Copy out, unchanged, every line from the start of the records to the line that contains "else elemento) 0", and stop there.

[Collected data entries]
⁂

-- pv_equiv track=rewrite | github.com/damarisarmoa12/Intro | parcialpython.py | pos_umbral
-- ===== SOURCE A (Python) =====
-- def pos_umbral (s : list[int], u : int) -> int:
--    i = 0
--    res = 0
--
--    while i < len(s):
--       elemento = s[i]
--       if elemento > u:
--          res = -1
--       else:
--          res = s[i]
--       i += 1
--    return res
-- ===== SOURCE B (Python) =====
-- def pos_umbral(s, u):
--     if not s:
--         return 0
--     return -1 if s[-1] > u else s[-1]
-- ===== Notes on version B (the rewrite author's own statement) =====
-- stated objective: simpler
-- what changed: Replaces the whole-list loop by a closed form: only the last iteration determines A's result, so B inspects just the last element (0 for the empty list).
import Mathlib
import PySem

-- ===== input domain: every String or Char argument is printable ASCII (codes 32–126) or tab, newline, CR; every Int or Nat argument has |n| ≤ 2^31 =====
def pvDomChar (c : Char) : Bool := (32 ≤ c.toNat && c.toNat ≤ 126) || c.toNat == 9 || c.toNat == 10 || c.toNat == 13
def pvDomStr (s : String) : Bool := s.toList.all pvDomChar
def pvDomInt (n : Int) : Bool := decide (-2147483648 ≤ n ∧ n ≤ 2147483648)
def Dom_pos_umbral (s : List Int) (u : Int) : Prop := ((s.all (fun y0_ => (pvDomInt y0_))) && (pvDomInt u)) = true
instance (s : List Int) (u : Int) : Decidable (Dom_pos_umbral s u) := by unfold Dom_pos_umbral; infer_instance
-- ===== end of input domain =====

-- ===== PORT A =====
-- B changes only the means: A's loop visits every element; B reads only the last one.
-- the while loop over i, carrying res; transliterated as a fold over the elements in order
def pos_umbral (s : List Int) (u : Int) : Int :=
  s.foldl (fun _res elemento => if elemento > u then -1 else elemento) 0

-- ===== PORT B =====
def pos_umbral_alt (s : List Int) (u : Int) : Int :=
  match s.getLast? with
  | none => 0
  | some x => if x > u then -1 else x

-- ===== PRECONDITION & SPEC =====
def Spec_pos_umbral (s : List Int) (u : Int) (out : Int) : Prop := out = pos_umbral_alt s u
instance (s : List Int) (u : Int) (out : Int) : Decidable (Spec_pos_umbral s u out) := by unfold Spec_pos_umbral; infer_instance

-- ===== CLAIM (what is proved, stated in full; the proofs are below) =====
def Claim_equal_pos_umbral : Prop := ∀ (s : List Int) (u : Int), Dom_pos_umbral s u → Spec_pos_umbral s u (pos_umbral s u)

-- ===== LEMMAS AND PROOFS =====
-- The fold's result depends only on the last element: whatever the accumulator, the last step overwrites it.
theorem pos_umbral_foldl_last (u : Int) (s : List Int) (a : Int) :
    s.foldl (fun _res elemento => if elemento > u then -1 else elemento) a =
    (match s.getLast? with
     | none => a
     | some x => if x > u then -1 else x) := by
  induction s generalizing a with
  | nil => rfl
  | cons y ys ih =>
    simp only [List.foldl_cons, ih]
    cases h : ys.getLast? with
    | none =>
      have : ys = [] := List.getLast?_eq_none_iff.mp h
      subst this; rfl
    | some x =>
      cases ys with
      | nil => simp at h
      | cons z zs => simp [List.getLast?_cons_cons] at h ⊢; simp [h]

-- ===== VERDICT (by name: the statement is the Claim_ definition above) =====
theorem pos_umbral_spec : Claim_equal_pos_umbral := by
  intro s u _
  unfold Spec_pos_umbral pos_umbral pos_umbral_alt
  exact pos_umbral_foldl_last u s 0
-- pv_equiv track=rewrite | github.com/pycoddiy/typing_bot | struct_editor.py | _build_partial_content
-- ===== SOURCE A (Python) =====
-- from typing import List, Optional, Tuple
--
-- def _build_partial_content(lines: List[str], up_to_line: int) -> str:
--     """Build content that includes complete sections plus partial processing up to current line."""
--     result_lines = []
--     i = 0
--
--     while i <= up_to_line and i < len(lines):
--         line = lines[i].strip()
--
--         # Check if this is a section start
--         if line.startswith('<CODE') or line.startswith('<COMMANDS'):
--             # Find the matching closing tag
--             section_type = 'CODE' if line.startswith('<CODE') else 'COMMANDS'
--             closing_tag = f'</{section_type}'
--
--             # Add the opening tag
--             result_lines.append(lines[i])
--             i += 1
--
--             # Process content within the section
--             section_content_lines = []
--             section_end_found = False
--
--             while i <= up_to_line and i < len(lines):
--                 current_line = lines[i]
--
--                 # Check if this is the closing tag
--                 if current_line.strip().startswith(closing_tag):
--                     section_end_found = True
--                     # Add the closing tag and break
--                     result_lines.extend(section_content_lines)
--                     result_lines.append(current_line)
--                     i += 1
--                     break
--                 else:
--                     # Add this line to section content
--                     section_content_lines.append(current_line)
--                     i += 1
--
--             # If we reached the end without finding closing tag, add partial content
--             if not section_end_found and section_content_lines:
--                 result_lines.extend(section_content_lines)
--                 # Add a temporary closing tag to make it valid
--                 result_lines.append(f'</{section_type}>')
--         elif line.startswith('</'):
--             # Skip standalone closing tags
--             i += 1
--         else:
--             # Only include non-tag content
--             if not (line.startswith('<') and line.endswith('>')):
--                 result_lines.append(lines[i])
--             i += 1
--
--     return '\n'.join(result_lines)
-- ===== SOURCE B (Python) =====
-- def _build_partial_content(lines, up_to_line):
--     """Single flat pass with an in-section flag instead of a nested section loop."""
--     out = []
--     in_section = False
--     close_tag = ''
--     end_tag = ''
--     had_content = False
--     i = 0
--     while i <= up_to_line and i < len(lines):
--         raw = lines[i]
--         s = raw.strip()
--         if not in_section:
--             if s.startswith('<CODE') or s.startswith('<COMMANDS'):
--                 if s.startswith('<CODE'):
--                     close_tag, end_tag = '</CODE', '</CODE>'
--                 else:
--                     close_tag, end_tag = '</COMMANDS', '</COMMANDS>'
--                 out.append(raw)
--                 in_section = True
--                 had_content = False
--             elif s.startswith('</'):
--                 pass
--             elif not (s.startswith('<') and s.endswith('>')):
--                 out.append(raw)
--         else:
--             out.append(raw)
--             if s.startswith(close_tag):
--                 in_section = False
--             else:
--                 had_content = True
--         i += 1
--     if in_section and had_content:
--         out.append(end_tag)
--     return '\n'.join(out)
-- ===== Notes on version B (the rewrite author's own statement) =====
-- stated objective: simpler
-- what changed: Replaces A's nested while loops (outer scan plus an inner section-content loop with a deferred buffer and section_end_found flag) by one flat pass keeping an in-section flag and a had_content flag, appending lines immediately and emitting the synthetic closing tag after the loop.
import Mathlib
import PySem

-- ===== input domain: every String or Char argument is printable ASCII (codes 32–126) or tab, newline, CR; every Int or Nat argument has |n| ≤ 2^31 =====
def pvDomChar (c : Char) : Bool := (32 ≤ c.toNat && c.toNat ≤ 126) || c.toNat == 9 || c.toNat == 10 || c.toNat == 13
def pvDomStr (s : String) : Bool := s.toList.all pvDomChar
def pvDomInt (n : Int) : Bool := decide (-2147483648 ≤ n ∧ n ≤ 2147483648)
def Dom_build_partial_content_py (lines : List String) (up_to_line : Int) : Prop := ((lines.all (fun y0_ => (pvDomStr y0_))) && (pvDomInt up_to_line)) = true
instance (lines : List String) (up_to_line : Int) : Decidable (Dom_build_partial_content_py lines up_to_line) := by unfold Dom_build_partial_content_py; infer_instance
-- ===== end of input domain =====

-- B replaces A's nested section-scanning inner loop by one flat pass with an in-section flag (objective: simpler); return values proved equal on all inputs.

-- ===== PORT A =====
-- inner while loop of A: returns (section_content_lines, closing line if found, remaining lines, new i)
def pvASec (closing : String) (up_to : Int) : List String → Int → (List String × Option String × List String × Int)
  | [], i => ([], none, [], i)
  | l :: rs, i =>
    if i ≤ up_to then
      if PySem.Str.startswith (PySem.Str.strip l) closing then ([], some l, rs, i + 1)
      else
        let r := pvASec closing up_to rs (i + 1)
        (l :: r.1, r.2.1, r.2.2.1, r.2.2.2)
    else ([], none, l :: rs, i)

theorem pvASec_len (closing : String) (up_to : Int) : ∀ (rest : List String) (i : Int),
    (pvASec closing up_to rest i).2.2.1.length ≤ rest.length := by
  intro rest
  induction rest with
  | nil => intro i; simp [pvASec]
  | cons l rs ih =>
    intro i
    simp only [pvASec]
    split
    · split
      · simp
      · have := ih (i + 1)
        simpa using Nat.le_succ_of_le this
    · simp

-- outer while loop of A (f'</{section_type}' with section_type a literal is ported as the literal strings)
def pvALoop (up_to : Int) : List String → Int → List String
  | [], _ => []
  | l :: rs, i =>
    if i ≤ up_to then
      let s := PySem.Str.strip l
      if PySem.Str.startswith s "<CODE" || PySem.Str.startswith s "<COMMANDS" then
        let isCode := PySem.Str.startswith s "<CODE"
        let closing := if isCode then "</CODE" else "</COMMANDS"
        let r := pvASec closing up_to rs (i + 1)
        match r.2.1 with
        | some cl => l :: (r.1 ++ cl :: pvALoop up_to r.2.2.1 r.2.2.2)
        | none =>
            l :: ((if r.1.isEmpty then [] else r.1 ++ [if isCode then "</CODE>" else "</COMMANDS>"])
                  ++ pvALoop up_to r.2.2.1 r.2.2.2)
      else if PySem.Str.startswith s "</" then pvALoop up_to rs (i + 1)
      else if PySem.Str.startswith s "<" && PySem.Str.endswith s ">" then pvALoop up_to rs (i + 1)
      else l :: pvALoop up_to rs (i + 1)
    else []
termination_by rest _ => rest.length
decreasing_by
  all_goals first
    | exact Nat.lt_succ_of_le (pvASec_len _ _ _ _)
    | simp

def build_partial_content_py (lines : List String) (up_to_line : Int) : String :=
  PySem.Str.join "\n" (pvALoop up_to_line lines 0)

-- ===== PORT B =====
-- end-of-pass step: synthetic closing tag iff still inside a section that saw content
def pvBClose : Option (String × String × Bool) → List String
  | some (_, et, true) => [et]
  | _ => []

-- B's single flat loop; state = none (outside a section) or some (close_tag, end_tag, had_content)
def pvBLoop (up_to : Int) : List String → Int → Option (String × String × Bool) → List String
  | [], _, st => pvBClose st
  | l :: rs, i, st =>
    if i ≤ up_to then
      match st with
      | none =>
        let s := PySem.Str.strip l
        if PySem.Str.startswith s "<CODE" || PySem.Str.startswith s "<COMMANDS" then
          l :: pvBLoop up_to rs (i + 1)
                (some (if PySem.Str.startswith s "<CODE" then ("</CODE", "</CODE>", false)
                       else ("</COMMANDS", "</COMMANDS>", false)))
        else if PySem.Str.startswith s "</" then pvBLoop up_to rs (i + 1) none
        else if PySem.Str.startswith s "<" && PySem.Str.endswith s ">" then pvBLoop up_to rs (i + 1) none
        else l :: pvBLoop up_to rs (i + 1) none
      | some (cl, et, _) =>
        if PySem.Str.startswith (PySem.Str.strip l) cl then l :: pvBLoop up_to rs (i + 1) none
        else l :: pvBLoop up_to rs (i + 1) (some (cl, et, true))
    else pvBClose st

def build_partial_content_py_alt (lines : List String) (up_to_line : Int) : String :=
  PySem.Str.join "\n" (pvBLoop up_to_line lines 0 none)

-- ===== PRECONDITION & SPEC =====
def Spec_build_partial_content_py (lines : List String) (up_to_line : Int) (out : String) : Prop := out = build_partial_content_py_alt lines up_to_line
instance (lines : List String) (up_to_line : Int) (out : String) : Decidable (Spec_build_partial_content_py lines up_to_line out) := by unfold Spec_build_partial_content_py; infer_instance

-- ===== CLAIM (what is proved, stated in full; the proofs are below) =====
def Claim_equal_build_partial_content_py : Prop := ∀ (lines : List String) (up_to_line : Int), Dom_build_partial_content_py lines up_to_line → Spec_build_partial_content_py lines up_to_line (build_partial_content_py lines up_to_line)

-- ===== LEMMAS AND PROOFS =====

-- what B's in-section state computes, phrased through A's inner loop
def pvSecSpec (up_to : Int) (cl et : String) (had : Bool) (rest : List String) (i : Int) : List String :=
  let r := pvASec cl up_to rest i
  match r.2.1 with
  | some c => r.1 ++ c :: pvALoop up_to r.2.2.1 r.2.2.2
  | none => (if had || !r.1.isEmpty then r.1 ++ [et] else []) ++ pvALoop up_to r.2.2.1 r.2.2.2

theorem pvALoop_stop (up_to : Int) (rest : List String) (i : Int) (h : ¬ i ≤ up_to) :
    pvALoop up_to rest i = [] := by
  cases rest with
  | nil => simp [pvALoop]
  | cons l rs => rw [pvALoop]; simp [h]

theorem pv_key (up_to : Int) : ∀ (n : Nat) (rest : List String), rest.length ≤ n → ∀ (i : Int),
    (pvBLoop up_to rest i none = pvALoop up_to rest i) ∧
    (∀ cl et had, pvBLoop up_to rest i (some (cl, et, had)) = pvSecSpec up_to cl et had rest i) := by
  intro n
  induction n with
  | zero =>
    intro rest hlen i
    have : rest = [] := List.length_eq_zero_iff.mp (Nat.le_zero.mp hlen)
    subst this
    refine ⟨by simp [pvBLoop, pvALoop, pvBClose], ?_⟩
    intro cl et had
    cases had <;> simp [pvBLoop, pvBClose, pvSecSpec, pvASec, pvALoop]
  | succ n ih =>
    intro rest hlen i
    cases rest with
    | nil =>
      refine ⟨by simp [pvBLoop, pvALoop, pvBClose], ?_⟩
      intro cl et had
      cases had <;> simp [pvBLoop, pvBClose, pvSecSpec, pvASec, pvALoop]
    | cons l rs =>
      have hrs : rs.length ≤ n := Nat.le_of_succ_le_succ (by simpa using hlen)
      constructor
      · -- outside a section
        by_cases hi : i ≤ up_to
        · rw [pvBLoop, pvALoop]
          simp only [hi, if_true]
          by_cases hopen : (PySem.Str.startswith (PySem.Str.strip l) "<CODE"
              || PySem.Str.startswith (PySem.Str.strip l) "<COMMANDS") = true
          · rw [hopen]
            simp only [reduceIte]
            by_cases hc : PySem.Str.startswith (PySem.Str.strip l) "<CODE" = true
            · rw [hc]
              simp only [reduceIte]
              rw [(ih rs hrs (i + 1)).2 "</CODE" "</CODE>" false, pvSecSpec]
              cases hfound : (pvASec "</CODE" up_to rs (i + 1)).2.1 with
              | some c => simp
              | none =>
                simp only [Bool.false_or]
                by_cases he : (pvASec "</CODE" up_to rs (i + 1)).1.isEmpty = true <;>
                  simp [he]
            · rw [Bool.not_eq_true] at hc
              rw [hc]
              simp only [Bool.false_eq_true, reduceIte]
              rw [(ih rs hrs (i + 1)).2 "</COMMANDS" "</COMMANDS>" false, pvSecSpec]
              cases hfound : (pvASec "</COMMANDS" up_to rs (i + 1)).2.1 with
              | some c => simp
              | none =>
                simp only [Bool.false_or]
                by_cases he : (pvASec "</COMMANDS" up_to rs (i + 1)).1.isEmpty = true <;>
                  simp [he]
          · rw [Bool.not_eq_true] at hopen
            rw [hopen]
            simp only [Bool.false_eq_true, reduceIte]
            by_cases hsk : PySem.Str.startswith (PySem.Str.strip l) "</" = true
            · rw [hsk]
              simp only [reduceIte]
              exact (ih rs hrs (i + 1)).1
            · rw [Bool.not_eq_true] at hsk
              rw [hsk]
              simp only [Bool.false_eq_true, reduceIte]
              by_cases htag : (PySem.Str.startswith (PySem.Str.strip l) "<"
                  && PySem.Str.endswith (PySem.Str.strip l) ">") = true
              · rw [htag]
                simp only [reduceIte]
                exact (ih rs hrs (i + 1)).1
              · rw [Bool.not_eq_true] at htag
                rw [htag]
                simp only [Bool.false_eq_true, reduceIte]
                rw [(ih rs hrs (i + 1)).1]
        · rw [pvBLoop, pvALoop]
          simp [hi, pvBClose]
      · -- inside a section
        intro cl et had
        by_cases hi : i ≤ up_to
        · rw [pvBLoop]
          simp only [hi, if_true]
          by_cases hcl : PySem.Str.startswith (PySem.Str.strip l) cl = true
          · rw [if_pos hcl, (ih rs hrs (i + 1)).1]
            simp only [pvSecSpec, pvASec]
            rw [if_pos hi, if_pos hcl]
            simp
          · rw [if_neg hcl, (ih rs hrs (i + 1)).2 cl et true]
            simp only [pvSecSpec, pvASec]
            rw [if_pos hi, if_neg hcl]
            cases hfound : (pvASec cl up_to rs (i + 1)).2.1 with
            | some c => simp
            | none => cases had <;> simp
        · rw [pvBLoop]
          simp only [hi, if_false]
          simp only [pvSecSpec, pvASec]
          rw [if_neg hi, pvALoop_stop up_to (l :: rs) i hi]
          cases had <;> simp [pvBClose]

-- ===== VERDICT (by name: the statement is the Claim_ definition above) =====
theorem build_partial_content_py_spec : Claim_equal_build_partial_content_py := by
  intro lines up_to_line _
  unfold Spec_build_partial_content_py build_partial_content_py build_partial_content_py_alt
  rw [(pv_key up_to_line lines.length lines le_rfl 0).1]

⁂

ANSWER SECTION
-- pv_equiv track=rewrite | github.com/damarisarmoa12/Intro | parcialpython.py | pos_umbral
-- ===== SOURCE A (Python) =====
-- def pos_umbral (s : list[int], u : int) -> int:
--    i = 0
--    res = 0
--
--    while i < len(s):
--       elemento = s[i]
--       if elemento > u:
--          res = -1
--       else:
--          res = s[i]
--       i += 1
--    return res
-- ===== SOURCE B (Python) =====
-- def pos_umbral(s, u):
--     if not s:
--         return 0
--     return -1 if s[-1] > u else s[-1]
-- ===== Notes on version B (the rewrite author's own statement) =====
-- stated objective: simpler
-- what changed: Replaces the whole-list loop by a closed form: only the last iteration determines A's result, so B inspects just the last element (0 for the empty list).
import Mathlib
import PySem

-- ===== input domain: every String or Char argument is printable ASCII (codes 32–126) or tab, newline, CR; every Int or Nat argument has |n| ≤ 2^31 =====
def pvDomChar (c : Char) : Bool := (32 ≤ c.toNat && c.toNat ≤ 126) || c.toNat == 9 || c.toNat == 10 || c.toNat == 13
def pvDomStr (s : String) : Bool := s.toList.all pvDomChar
def pvDomInt (n : Int) : Bool := decide (-2147483648 ≤ n ∧ n ≤ 2147483648)
def Dom_pos_umbral (s : List Int) (u : Int) : Prop := ((s.all (fun y0_ => (pvDomInt y0_))) && (pvDomInt u)) = true
instance (s : List Int) (u : Int) : Decidable (Dom_pos_umbral s u) := by unfold Dom_pos_umbral; infer_instance
-- ===== end of input domain =====

-- ===== PORT A =====
-- B changes only the means: A's loop visits every element; B reads only the last one.
-- the while loop over i, carrying res; transliterated as a fold over the elements in order
def pos_umbral (s : List Int) (u : Int) : Int :=
  s.foldl (fun _res elemento => if elemento > u then -1 else elemento) 0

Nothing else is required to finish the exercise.